-- pv_equiv track=rewrite | github.com/csernazs/misc | aoc/2022/aoc_25.py | int2snafu_list
-- ===== SOURCE A (Python) =====
-- def to_base5(x: int) -> list[int]:
--     assert x >= 0
--     parts: list[int] = []
--     if x == 0:
--         return [0]
--
--     while x > 0:
--         x, mod = divmod(x, 5)
--         parts.append(mod)
--
--     parts.reverse()
--     return parts
--
-- def int2snafu_list(x: int) -> list[int]:
--     base5 = to_base5(x)
--     base5.reverse()
--     new_digits = []
--
--     addition = 0
--     for digit in base5:
--         d = digit + addition
--         if d > 2:
--             d = d - 5
--             addition = 1
--             new_digits.append(d)
--         else:
--             addition = 0
--             new_digits.append(d)
--
--     if addition > 0:
--         new_digits.append(addition)
--
--     new_digits.reverse()
--     return new_digits
-- ===== SOURCE B (Python) =====
-- def int2snafu_list(x: int) -> list[int]:
--     assert x >= 0
--     if x == 0:
--         return [0]
--     digits = []
--     while x > 0:
--         rem = x % 5
--         if rem <= 2:
--             digits.append(rem)
--             x //= 5
--         else:
--             digits.append(rem - 5)
--             x = x // 5 + 1
--     digits.reverse()
--     return digits
-- ===== Notes on version B (the rewrite author's own statement) =====
-- stated objective: simpler
-- what changed: B converts directly to balanced base-5 in one while-loop, folding the borrow into the division step, instead of A's three passes (build base-5 digit list, reverse, separate carry-propagation pass, reverse again).
import Mathlib
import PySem

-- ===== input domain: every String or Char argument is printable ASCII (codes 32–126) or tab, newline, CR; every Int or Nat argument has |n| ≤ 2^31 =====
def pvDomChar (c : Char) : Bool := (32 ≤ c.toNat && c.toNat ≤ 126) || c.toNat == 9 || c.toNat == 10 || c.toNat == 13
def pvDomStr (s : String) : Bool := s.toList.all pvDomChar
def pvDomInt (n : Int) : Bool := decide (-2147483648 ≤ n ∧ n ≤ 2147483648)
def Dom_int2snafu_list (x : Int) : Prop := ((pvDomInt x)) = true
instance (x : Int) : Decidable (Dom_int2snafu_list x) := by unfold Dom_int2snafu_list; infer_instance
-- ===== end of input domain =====

-- B does the SNAFU (balanced base-5) conversion in one direct while-loop, folding the
-- borrow into the division step, instead of A's base-5 list + separate carry pass (objective: simpler).

-- ===== PORT A =====
-- while x > 0: x, mod = divmod(x, 5); parts.append(mod)
def to_base5_loop (x : Int) (parts : List Int) : List Int :=
  if _h : 0 < x then
    to_base5_loop (PySem.Int.floordiv x 5) (parts ++ [PySem.Int.mod x 5])
  else parts
termination_by x.toNat
decreasing_by
  rw [PySem.Int.floordiv_eq_ediv_of_pos (by norm_num)]; omega

def to_base5 (x : Int) : List Int :=
  if x = 0 then [0] else (to_base5_loop x []).reverse

-- the 'for digit in base5' loop; returns (new_digits, addition)
def carry_loop (addition : Int) (nd : List Int) : List Int → List Int × Int
  | [] => (nd, addition)
  | digit :: rest =>
    let d := digit + addition
    if d > 2 then carry_loop 1 (nd ++ [d - 5]) rest
    else carry_loop 0 (nd ++ [d]) rest

def int2snafu_list (x : Int) : List Int :=
  let base5 := (to_base5 x).reverse
  let p := carry_loop 0 [] base5
  let nd := if p.2 > 0 then p.1 ++ [p.2] else p.1
  nd.reverse

-- ===== PORT B =====
-- while x > 0: rem = x % 5; append rem (x //= 5) or rem-5 (x = x//5 + 1)
def snafu_loop (x : Int) (digits : List Int) : List Int :=
  if _h : 0 < x then
    if PySem.Int.mod x 5 ≤ 2 then snafu_loop (PySem.Int.floordiv x 5) (digits ++ [PySem.Int.mod x 5])
    else snafu_loop (PySem.Int.floordiv x 5 + 1) (digits ++ [PySem.Int.mod x 5 - 5])
  else digits
termination_by x.toNat
decreasing_by
  · rw [PySem.Int.floordiv_eq_ediv_of_pos (by norm_num)]; omega
  · rename_i hr
    rw [PySem.Int.mod_eq_emod_of_pos (by norm_num)] at hr
    rw [PySem.Int.floordiv_eq_ediv_of_pos (by norm_num)]
    omega

def int2snafu_list_alt (x : Int) : List Int :=
  if x = 0 then [0] else (snafu_loop x []).reverse

-- ===== PRECONDITION & SPEC =====
-- Pre_ excludes x < 0, where Python A (and B) raise AssertionError.
def Pre_int2snafu_list (x : Int) : Prop := 0 ≤ x
instance (x : Int) : Decidable (Pre_int2snafu_list x) := by unfold Pre_int2snafu_list; infer_instance
def pvWitness_int2snafu_list : Int := (2022)

def Spec_int2snafu_list (x : Int) (out : List Int) : Prop := out = int2snafu_list_alt x
instance (x : Int) (out : List Int) : Decidable (Spec_int2snafu_list x out) := by unfold Spec_int2snafu_list; infer_instance

-- ===== CLAIM (what is proved, stated in full; the proofs are below) =====
def Claim_equal_int2snafu_list : Prop := ∀ (x : Int), Dom_int2snafu_list x → Pre_int2snafu_list x → Spec_int2snafu_list x (int2snafu_list x)

-- ===== LEMMAS AND PROOFS =====

-- little-endian base-5 digits (cons form of A's first loop)
def dig (x : Int) : List Int :=
  if _h : 0 < x then PySem.Int.mod x 5 :: dig (PySem.Int.floordiv x 5) else []
termination_by x.toNat
decreasing_by
  rw [PySem.Int.floordiv_eq_ediv_of_pos (by norm_num)]; omega

-- cons form of A's carry pass
def goP (addition : Int) : List Int → List Int × Int
  | [] => ([], addition)
  | digit :: rest =>
    let d := digit + addition
    if d > 2 then let p := goP 1 rest; ((d - 5) :: p.1, p.2)
    else let p := goP 0 rest; (d :: p.1, p.2)

def gofull (addition : Int) (ds : List Int) : List Int :=
  let p := goP addition ds
  if p.2 > 0 then p.1 ++ [p.2] else p.1

-- cons form of B's loop
def bl (x : Int) : List Int :=
  if _h : 0 < x then
    if PySem.Int.mod x 5 ≤ 2 then PySem.Int.mod x 5 :: bl (PySem.Int.floordiv x 5)
    else (PySem.Int.mod x 5 - 5) :: bl (PySem.Int.floordiv x 5 + 1)
  else []
termination_by x.toNat
decreasing_by
  · rw [PySem.Int.floordiv_eq_ediv_of_pos (by norm_num)]; omega
  · rename_i hr
    rw [PySem.Int.mod_eq_emod_of_pos (by norm_num)] at hr
    rw [PySem.Int.floordiv_eq_ediv_of_pos (by norm_num)]
    omega

theorem to_base5_loop_eq (x : Int) (parts : List Int) :
    to_base5_loop x parts = parts ++ dig x := by
  fun_induction to_base5_loop x parts with
  | case1 x parts h ih => rw [dig, dif_pos h, ih]; simp
  | case2 x parts h => rw [dig, dif_neg h]; simp

theorem snafu_loop_eq (x : Int) (digits : List Int) :
    snafu_loop x digits = digits ++ bl x := by
  fun_induction snafu_loop x digits with
  | case1 x digits h hrem ih =>
    rw [bl, dif_pos h, if_pos hrem, ih]; simp
  | case2 x digits h hrem ih =>
    rw [bl, dif_pos h, if_neg hrem, ih]; simp
  | case3 x digits h => rw [bl, dif_neg h]; simp

theorem carry_loop_eq (ds : List Int) : ∀ (addition : Int) (nd : List Int),
    carry_loop addition nd ds = (nd ++ (goP addition ds).1, (goP addition ds).2) := by
  induction ds with
  | nil => intro addition nd; simp [carry_loop, goP]
  | cons digit rest ih =>
    intro addition nd
    simp only [carry_loop, goP]
    split <;> rw [ih] <;> simp

theorem gofull_cons (addition digit : Int) (rest : List Int) :
    gofull addition (digit :: rest) =
      if digit + addition > 2 then (digit + addition - 5) :: gofull 1 rest
      else (digit + addition) :: gofull 0 rest := by
  simp only [gofull, goP]
  split <;> split <;> simp

theorem dig_pos (x : Int) (h : 0 < x) :
    dig x = PySem.Int.mod x 5 :: dig (PySem.Int.floordiv x 5) := by
  rw [dig, dif_pos h]

theorem bl_pos (x : Int) (h : 0 < x) :
    bl x = if PySem.Int.mod x 5 ≤ 2 then PySem.Int.mod x 5 :: bl (PySem.Int.floordiv x 5)
           else (PySem.Int.mod x 5 - 5) :: bl (PySem.Int.floordiv x 5 + 1) := by
  rw [bl, dif_pos h]

-- shared base case: x = 0
theorem base_case (addition : Int) (h : addition = 0 ∨ addition = 1) :
    gofull addition (dig 0) = bl (0 + addition) := by
  have hd : dig 0 = [] := by rw [dig]; simp
  have hb0 : bl 0 = [] := by rw [bl]; simp
  rcases h with h | h <;> subst h
  · simp [hd, gofull, goP, hb0]
  · have hb1 : bl 1 = [1] := by
      rw [bl_pos 1 (by norm_num),
          show PySem.Int.mod 1 5 = 1 from by decide,
          show PySem.Int.floordiv 1 5 = 0 from by decide]
      simp [hb0]
    simp [hd, gofull, goP, hb1]

-- the heart: A's carry pass over the base-5 digits equals B's direct loop
theorem main_lemma : ∀ (n : Nat) (x : Int), 0 ≤ x → x.toNat ≤ n →
    ∀ addition : Int, addition = 0 ∨ addition = 1 →
    gofull addition (dig x) = bl (x + addition) := by
  intro n
  induction n with
  | zero =>
    intro x hx hn addition hadd
    have hx0 : x = 0 := by omega
    subst hx0
    exact base_case addition hadd
  | succ k ih =>
    intro x hx hn addition hadd
    by_cases hpos : 0 < x
    · rw [dig_pos x hpos, gofull_cons]
      have h5 : (0:Int) < 5 := by norm_num
      rw [PySem.Int.mod_eq_emod_of_pos h5, PySem.Int.floordiv_eq_ediv_of_pos h5]
      have hq1 : 0 ≤ x / 5 := by omega
      have hq2 : (x / 5).toNat ≤ k := by omega
      have ihq0 := ih (x / 5) hq1 hq2 0 (Or.inl rfl)
      have ihq1 := ih (x / 5) hq1 hq2 1 (Or.inr rfl)
      simp only [add_zero] at ihq0
      rcases hadd with h | h <;> subst h
      · -- addition = 0
        simp only [add_zero]
        rw [bl_pos x hpos, PySem.Int.mod_eq_emod_of_pos h5, PySem.Int.floordiv_eq_ediv_of_pos h5]
        by_cases hd : x % 5 > 2
        · rw [if_pos hd, if_neg (by omega), ihq1]
        · rw [if_neg hd, if_pos (by omega), ihq0]
      · -- addition = 1
        have hpos1 : 0 < x + 1 := by omega
        rw [bl_pos (x + 1) hpos1, PySem.Int.mod_eq_emod_of_pos h5, PySem.Int.floordiv_eq_ediv_of_pos h5]
        by_cases hm4 : x % 5 = 4
        · -- digit + 1 = 5 > 2 on A's side; (x+1)%5 = 0 ≤ 2 on B's side
          rw [if_pos (by omega)]
          have e1 : (x + 1) % 5 = 0 := by omega
          have e2 : (x + 1) / 5 = x / 5 + 1 := by omega
          rw [if_pos (by omega), e1, e2, ihq1, show x % 5 + 1 - 5 = 0 from by omega]
        · have e1 : (x + 1) % 5 = x % 5 + 1 := by omega
          have e2 : (x + 1) / 5 = x / 5 := by omega
          by_cases hd : x % 5 + 1 > 2
          · rw [if_pos hd, if_neg (by omega), e1, e2, ihq1]
          · rw [if_neg hd, if_pos (by omega), e1, e2, ihq0]
    · have hx0 : x = 0 := by omega
      subst hx0
      exact base_case addition hadd

-- ===== VERDICT (by name: the statement is the Claim_ definition above) =====
theorem int2snafu_list_spec : Claim_equal_int2snafu_list := by
  unfold Claim_equal_int2snafu_list Spec_int2snafu_list Pre_int2snafu_list
  intro x _ hx
  by_cases hz : x = 0
  · subst hz; decide
  · have hpos : 0 < x := by omega
    unfold int2snafu_list int2snafu_list_alt to_base5
    rw [if_neg hz, if_neg hz]
    simp only [List.reverse_reverse]
    rw [to_base5_loop_eq, snafu_loop_eq, carry_loop_eq]
    simp only [List.nil_append]
    have := main_lemma x.toNat x (le_of_lt hpos) (le_refl _) 0 (Or.inl rfl)
    simp only [add_zero] at this
    rw [show (if (goP 0 (dig x)).2 > 0 then (goP 0 (dig x)).1 ++ [(goP 0 (dig x)).2]
             else (goP 0 (dig x)).1) = gofull 0 (dig x) from rfl, this]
----------------------------------------
Instructions for the task
Each line from the one that contains "rw [if_pos (by omega), e1, e2, ihq1, show" through the end of the records must be repeated exactly. No other line belongs in the answer.

Solution to this exercise
          rw [if_pos (by omega), e1, e2, ihq1, show x % 5 + 1 - 5 = 0 from by omega]
        · have e1 : (x + 1) % 5 = x % 5 + 1 := by omega
          have e2 : (x + 1) / 5 = x / 5 := by omega
          by_cases hd : x % 5 + 1 > 2
          · rw [if_pos hd, if_neg (by omega), e1, e2, ihq1]
          · rw [if_neg hd, if_pos (by omega), e1, e2, ihq0]
    · have hx0 : x = 0 := by omega
      subst hx0
      exact base_case addition hadd

-- ===== VERDICT (by name: the statement is the Claim_ definition above) =====
theorem int2snafu_list_spec : Claim_equal_int2snafu_list := by
  unfold Claim_equal_int2snafu_list Spec_int2snafu_list Pre_int2snafu_list
  intro x _ hx
  by_cases hz : x = 0
  · subst hz; decide
  · have hpos : 0 < x := by omega
    unfold int2snafu_list int2snafu_list_alt to_base5
    rw [if_neg hz, if_neg hz]
    simp only [List.reverse_reverse]
    rw [to_base5_loop_eq, snafu_loop_eq, carry_loop_eq]
    simp only [List.nil_append]
    have := main_lemma x.toNat x (le_of_lt hpos) (le_refl _) 0 (Or.inl rfl)
    simp only [add_zero] at this
    rw [show (if (goP 0 (dig x)).2 > 0 then (goP 0 (dig x)).1 ++ [(goP 0 (dig x)).2]
             else (goP 0 (dig x)).1) = gofull 0 (dig x) from rfl, this]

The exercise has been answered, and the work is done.